The Baron (Portuguese: O Barão) is a 1942 postmodern novella by Branquinho da Fonseca originally published under his pen name António Madeira. The plot revolves around a visiting school inspector who encounters an eccentric and moody baron living in a medieval manor house.

==Plot summary==
The narrator, a Lisbon-based elementary school inspector who dislikes his job, arrives in a village in Serra do Barroso and meets a female teacher, who promptly sends a message up the mountain to the Baron. Soon, the Baron comes and invites him to his manor with the declaration "I give the orders around here!" On the way, the Baron talks about his life at the University of Coimbra and continues to talk after their arrival in his huge but seemingly empty house. Nothing but wine is offered even as his guest starves. Finally, he has a maid named Idalina prepare food while he babbles on about his past: how he swapped women with his father for his money, how he defiled a girl named Emília and drove her to suicide, and how he kidnapped Idalina from her village over twenty years ago. After dinner, a group of hooded musicians arrive and perform two pieces, which are concluded by a baptism-like ceremony, with the group sharing bread and wine and the Baron showering in wine. The Baron then announces he will go to Sleeping Beauty's Castle. He takes the inspector with him but abandons him midway. The inspector, also very drunk, sees Idalina and tactlessly tries to seduce her. He retires to his bedroom but his cigarette causes the bed to catch fire as he sleeps. He is rescued by Idalina and the Baron. The two men resume their drinking–discussion, with the inspector confessing an unhappy affair for the first time in his life. They go to the garden, and the Baron picks a rose for his beloved. They continue their wandering. When the Baron senses his servants following, he fires several bullets in their direction. All the while he talks incoherently about how he and his star-crossed separated. Finally they arrive at a wall, and the Baron leaves the inspector with his dogs. The inspector walks aimlessly for a long time until he can walk no more. At daybreak he borrows a donkey from a miller and returns to the manor, where the Baron has returned with a bullet in his shoulder and a fractured skull — but he is already out of danger. Apparently the Baron had climbed up Sleeping Beauty's Castle and placed his rose at her window in the darkness of the night. The story concludes with the narrator announcing his desire to revisit the Baron.

==Translations==
There are at least two English versions:

- Francisco Cota Fagundes' translation: "The Baron" (1996)
- John Byrne's translation: Lisboa, Eugénio (1997). "Professor Pfiglzz and His Strange Companion and Other Portuguese Stories"

==Themes==
José Régio argues that the realistic and the fantastic are inseparable in the story. David Mourão-Ferreira notes that the first part was more realistic and the transition to the mythic brings out the plot's multidimensionality, which parallels that of the titular character. Ricardo da Silveira Lobo Sternberg, who considers the narrator the central character, describes the two main characters as "polar opposites" in the beginning and "in reality one and the same" by the end. Maria Aparecida Santilli has pointed out the Baron's dual-personality: one capable of platonic love and one that impulsively exploits women.

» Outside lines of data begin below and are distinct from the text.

import PySemCore
-- every primitive family reduces in the KERNEL on a small literal (decide / rfl), and a trivial lemma about it is provable by
-- ordinary tactics — no native_decide anywhere
example : PySem.Int.floordiv (-7) 2 = -4 := by decide
example : PySem.Int.mod (-7) 2 = 1 := by decide
example : PySem.Int.divmod? 7 (-2) = some (-4, -1) := by decide
example : PySem.Int.toChars (-120) = ['-', '1', '2', '0'] := by decide
example : PySem.Int.ofChars? [' ', '-', '4', '_', '2'] = some (-42) := by decide
example : PySem.List.pyGet? [10, 20, 30] (-1) = some 30 := by decide
example : PySem.List.pySet? [1, 2, 3] (-3) 9 = some [9, 2, 3] := by decide
example : PySem.List.slice [1, 2, 3, 4, 5] (some 1) (some (-1)) = [2, 3, 4] := by decide
example : PySem.List.slice? [1, 2, 3, 4, 5] none none (-2) = some [5, 3, 1] := by decide
example : PySem.List.pyRange 5 0 (-2) = [5, 3, 1] := by decide
example : PySem.List.sorted [3, 1, 2] (fun x => x % 2) = [2, 3, 1] := by decide
example : PySem.List.sorted2 [(1, 5), (0, 9), (1, 2)] (fun p => p.1) (fun p => p.2) = [(0, 9), (1, 2), (1, 5)] := by decide
example : PySem.Str.len "abc" = 3 := by decide
example : PySem.Str.lower "AbC" = "abc" := by decide
example : PySem.Int.toStr (-12) = "-12" := by decide
example : PySem.List.min? [3, 1, 4, 1] (fun x => x) = some 1 := by decide
example : PySem.List.pop? [1, 2, 3] = some (3, [1, 2]) := by decide
example : (PySem.Dict.ofList [(1, 10), (2, 20), (1, 11)]).items = [(1, 11), (2, 20)] := by decide
example : ((PySem.Dict.ofList [("a", 1)]).insert "b" 2).get? "b" = some 2 := by decide
example (d : PySem.Dict String Int) (v : Int) : (d.insert "k" v).getD "k" 0 = v := by simp
example (d : PySem.Dict Nat Int) : (d.modify 3 0 (· + 1)).getD 3 0 = d.getD 3 0 + 1 := by simp
example : PySem.Chars.split₀ [' ', 'a', ' ', ' ', 'b'] = [['a'], ['b']] := by decide
example : PySem.Chars.splitOn ['a', ',', ',', 'b'] [','] = [['a'], [], ['b']] := by decide
example : PySem.Chars.strip [' ', 'x', '\n'] = ['x'] := by decide
example : PySem.Chars.lower ['A', 'b', 'C'] = ['a', 'b', 'c'] := by decide
example : PySem.Chars.find ['a', 'b', 'c'] ['b', 'c'] = 1 := by decide
example : PySem.Chars.count ['a', 'a', 'a'] ['a', 'a'] = 1 := by decide
example : PySem.Chars.replace ['a', 'b', 'a'] ['a'] ['x', 'y'] = ['x', 'y', 'b', 'x', 'y'] := by decide
example : PySem.Chars.splitlines ['a', '\r', '\n', 'b', '\n'] = [['a'], ['b']] := by decide
example : PySem.Chars.isspace '\x1c' = true := by decide
example : PySem.Chars.strIsdigit ['1', '2'] = true := by decide
-- the String wrappers unfold to the Chars definitions (rfl / simp with the bridge lemma), so a String-level goal moves to lists
example (s : String) : (PySem.Str.lower s).toList = PySem.Chars.lower s.toList := by simp
example (s : String) : PySem.Str.find s "" = PySem.Chars.find s.toList [] := by simp [PySem.Str.find_eq]
-- trivial lemmas, ordinary tactics
example (xs : List Int) : PySem.List.slice xs none none = xs := by simp
example (a : Int) : PySem.List.pyRange a a 1 = [] := by simp [PySem.List.pyRange_one]
example (n : Int) : (PySem.List.pyRange 0 n 1).length = n.toNat := by simp
example (xs : List Int) (h : 2 ≤ xs.length) : PySem.List.slice xs (some 0) (some 2) = xs.take 2 := by
  rw [PySem.List.slice_of_nonneg xs (by omega) (by omega) (by omega) (by exact_mod_cast h)]; simp
example (c : Char) : PySem.Chars.isupper (PySem.Chars.lowerChar 'Q') = false := by decide

-- lemma pack 2 in use (ordinary tactics)
example (a : Int) (h : a < a + 3) : PySem.List.pyRange a (a + 3) 1 = a :: PySem.List.pyRange (a + 1) (a + 3) 1 := PySem.List.pyRange_one_cons h
example (d : PySem.Dict String Nat) (h : d.keys.Nodup) : (d.insert "x" 1).keys.Nodup := PySem.Dict.nodup_keys_insert d "x" 1 h
example (xs : List Int) (h : PySem.List.min? xs (fun x => x) = some 5) : 5 ∈ xs := PySem.List.min?_mem h
example : PySem.Chars.join [] ([['a'], ['b']]) = ['a', 'b'] := by decide

-- lemma pack 3: the new definitions (Set, dedup, enumerate, pySetD, counter) reduce in the kernel, and the loop-shape / range /
-- slice / dict lemmas close the goals a port's proof meets, by name
example : PySem.Set.ofList [3, 1, 3, 2, 1] = [3, 1, 2] := by decide
example : PySem.Set.add [1, 2] 2 = [1, 2] := by decide
example : PySem.Set.add [1, 2] 5 = [1, 2, 5] := by decide
example : PySem.Set.union [1, 2] [2, 3] = [1, 2, 3] := by decide
example : PySem.Set.diff [1, 2, 3] [2] = [1, 3] := by decide
example : PySem.Set.inter [1, 2, 3] [3, 2] = [2, 3] := by decide
example : PySem.Set.contains (PySem.Set.ofList ['a', 'b']) 'b' = true := by decide
example : PySem.Set.remove? ["p"] "q" = none := by decide
example : PySem.List.dedup ["x", "y", "x"] = ["x", "y"] := by decide
example : PySem.List.enumerate ["a", "b"] 1 = [(1, "a"), (2, "b")] := by decide
example : PySem.List.enumerate [7, 8] = [(0, 7), (1, 8)] := by decide
example : PySem.List.pySetD [1, 2, 3] (-1) 9 = [1, 2, 9] := by decide
example : PySem.List.pySetD [1, 2, 3] 3 9 = [1, 2, 3] := by decide
example : (PySem.Dict.counter [1, 2, 1]).items = [(1, 2), (2, 1)] := by decide
example : (PySem.Dict.counter ["b", "a", "b"]).getD "b" 0 = 2 := by decide
example (l : List Int) : l.foldl (fun acc x => acc ++ [x + 1]) [] = [] ++ l.map (fun x => x + 1) := PySem.List.foldl_append_singleton_eq_map _ l []
example (l acc : List Int) : l.foldl (fun a x => if x > 0 then a ++ [x] else a) acc = acc ++ l.filter (fun x => decide (x > 0)) :=
  PySem.List.foldl_append_ite_eq_filter _ l acc
example (l : List (List Nat)) : l.foldl (fun a x => a ++ x) [] = [] ++ l.flatten := PySem.List.foldl_append_eq_flatten l []
example (l : List Int) (n : Int) : l.foldl (fun c x => if x == 3 then c + 1 else c) n = n + (l.count 3 : Int) := PySem.List.foldl_beq_add_one l 3 n
example (a : Int) : PySem.List.pyRange a (a + 5) 1 = PySem.List.pyRange a (a + 2) 1 ++ PySem.List.pyRange (a + 2) (a + 5) 1 :=
  PySem.List.pyRange_one_append a (a + 2) (a + 5) (by omega) (by omega)
example (a : Int) (h : 0 < a) : PySem.List.pyRange a 0 (-1) = a :: PySem.List.pyRange (a - 1) 0 (-1) := PySem.List.pyRange_neg_one_cons h
example (xs : List Int) : PySem.List.slice xs (some ((2 : Nat) : Int)) (some ((5 : Nat) : Int)) = (xs.drop 2).take (5 - 2) := PySem.List.slice_natCast xs 2 5
example (xs : List Int) (n : Nat) : PySem.List.pyGet? xs n = xs[n]? := by simp
example (xs : List String) (f : Nat → String → Nat) : (PySem.List.pyRange 0 (PySem.List.len xs) 1).foldl (fun acc j => f acc (PySem.List.pyGetD xs j "")) 0 = xs.foldl f 0 :=
  PySem.List.foldl_pyRange_zero_pyGetD xs "" f 0
example (xs : List Int) : (PySem.List.enumerate xs 0).map (·.2) = xs := by simp
example (d : PySem.Dict String Int) : (d.insert "a" 1).getD "b" 0 = d.getD "b" 0 := by rw [PySem.Dict.getD_insert]; simp
example (l : List String) : (PySem.Dict.counter l).getD "k" 0 = (l.count "k" : Int) := PySem.Dict.getD_counter l "k"
example (l : List Int) (d : PySem.Dict Int Int) : (l.foldl (fun d x => d.insert x (d.getD x 0 + 1)) d).getD 4 0 = d.getD 4 0 + (l.count 4 : Int) :=
  PySem.Dict.getD_foldl_insert_add_one l d 4
example (xs : List Int) (x : Int) : x ∈ PySem.Set.ofList xs ↔ x ∈ xs := PySem.Set.mem_ofList xs x
example : PySem.Int.floordiv (7 : Nat) (2 : Nat) = ((7 / 2 : Nat) : Int) := PySem.Int.floordiv_natCast 7 2
example : PySem.Set.symmDiff [1, 2, 3] [2, 9] = [1, 3, 9] := by decide
example : PySem.Set.equal [1, 2] [2, 1] = true := by decide
example : PySem.Set.ofList [2, 1, 2, 3] = 2 :: PySem.Set.discard (PySem.Set.ofList [1, 2, 3]) 2 := PySem.Set.ofList_cons 2 [1, 2, 3]
-- pack 3b (ps34): binary formatting and zfill reduce in the kernel
example : PySem.Int.toBinChars 10 = ['1', '0', '1', '0'] := by decide
example : PySem.Int.toBinChars (-5) = ['-', '1', '0', '1'] := by decide
example : PySem.Int.toBinChars0b 0 = ['0', 'b', '0'] := by decide
example : PySem.Chars.zfill ['-', '7'] 4 = ['-', '0', '0', '7'] := by decide
example : PySem.Chars.zfill ['a', 'b'] 1 = ['a', 'b'] := by decide
-- pack 6: pow with a modulus, max/min with default, itertools.permutations, bisect reduce in the kernel; the pack-6 bridge lemmas close by name
example : PySem.Int.powMod 3 4 (-7) = -3 ∧ PySem.Int.powMod 2 10 1000 = 24 := by decide
example : PySem.List.maxD [3, 9, 2] (fun x => x) 0 = 9 ∧ PySem.List.minD ([] : List Int) (fun x => x) 5 = 5 := by decide
example : PySem.List.permutations [1, 2, 3] 2 = [[1, 2], [1, 3], [2, 1], [2, 3], [3, 1], [3, 2]] := by decide
example : PySem.List.bisectLeft [1, 2, 2, 4] 2 = 1 ∧ PySem.List.bisectRight [1, 2, 2, 4] 2 = 3 := by decide
example : PySem.List.pyRange 1 10 3 = [1, 4, 7] ∧ ((5 : Int) ∈ PySem.List.pyRange 1 10 2) := by decide
example (xs : List Int) (f : Int → Int) (i : Int) : PySem.List.pyGetD (xs.map f) i (f 0) = f (PySem.List.pyGetD xs i 0) := PySem.List.pyGetD_map f xs i 0
example (xs : List Int) (i : Int) (h : 0 ≤ i) : PySem.List.pyGetD xs i 0 = xs.getD i.toNat 0 := PySem.List.pyGetD_of_nonneg xs 0 h
example (p : Int → Bool) (xs : List Int) : (xs.map (fun x => if p x then (1 : Int) else 0)).sum = xs.countP p := PySem.List.sum_map_ite_one_zero p xs
example (a b : Int) : PySem.Int.floordiv (-a) (-b) = PySem.Int.floordiv a b ∧ PySem.Int.mod (-a) (-b) = -PySem.Int.mod a b := ⟨by simp, by simp⟩
example (x : Int) (h : x ∈ PySem.List.pyRange 1 100 3) : x < 100 := ((PySem.List.mem_pyRange_iff_of_pos (by decide) x).mp h).2.1
example (p : List Int) (h : p ∈ PySem.List.permutations [1, 2, 3] 3) : p.Perm [1, 2, 3] := PySem.List.perm_of_mem_permutations h
-- (the `pysem` simp SET is registered here in PySemCore but its members are tagged in PySem.lean, which needs Mathlib: its usage
-- examples live in pv_pysem_simpset.lean, compiled in the production image by the in-image prelude test, not by this core-only file)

Nelly Novaes Coelho sees the inspector as a representative of extreme Rationalism and the Baron as creativity and the enterprising spirit. Edward A. Riggio sees the Baron as an embodiment of medieval Portugal. Yvone David-Peyre also notes the abundant motifs from medieval romance like the rose, Sleeping Beauty, and the castle. Leland Guyer interprets the work as an intertext of the medieval Spanish poem Dark Night of the Soul by San Juan de la Cruz.

==Adaptations==
In 1968, Luís de Sttau Monteiro adapted the novella into a play.

The 2011 film adaptation was directed by Edgar Pêra and stars Nuno Melo as the Baron.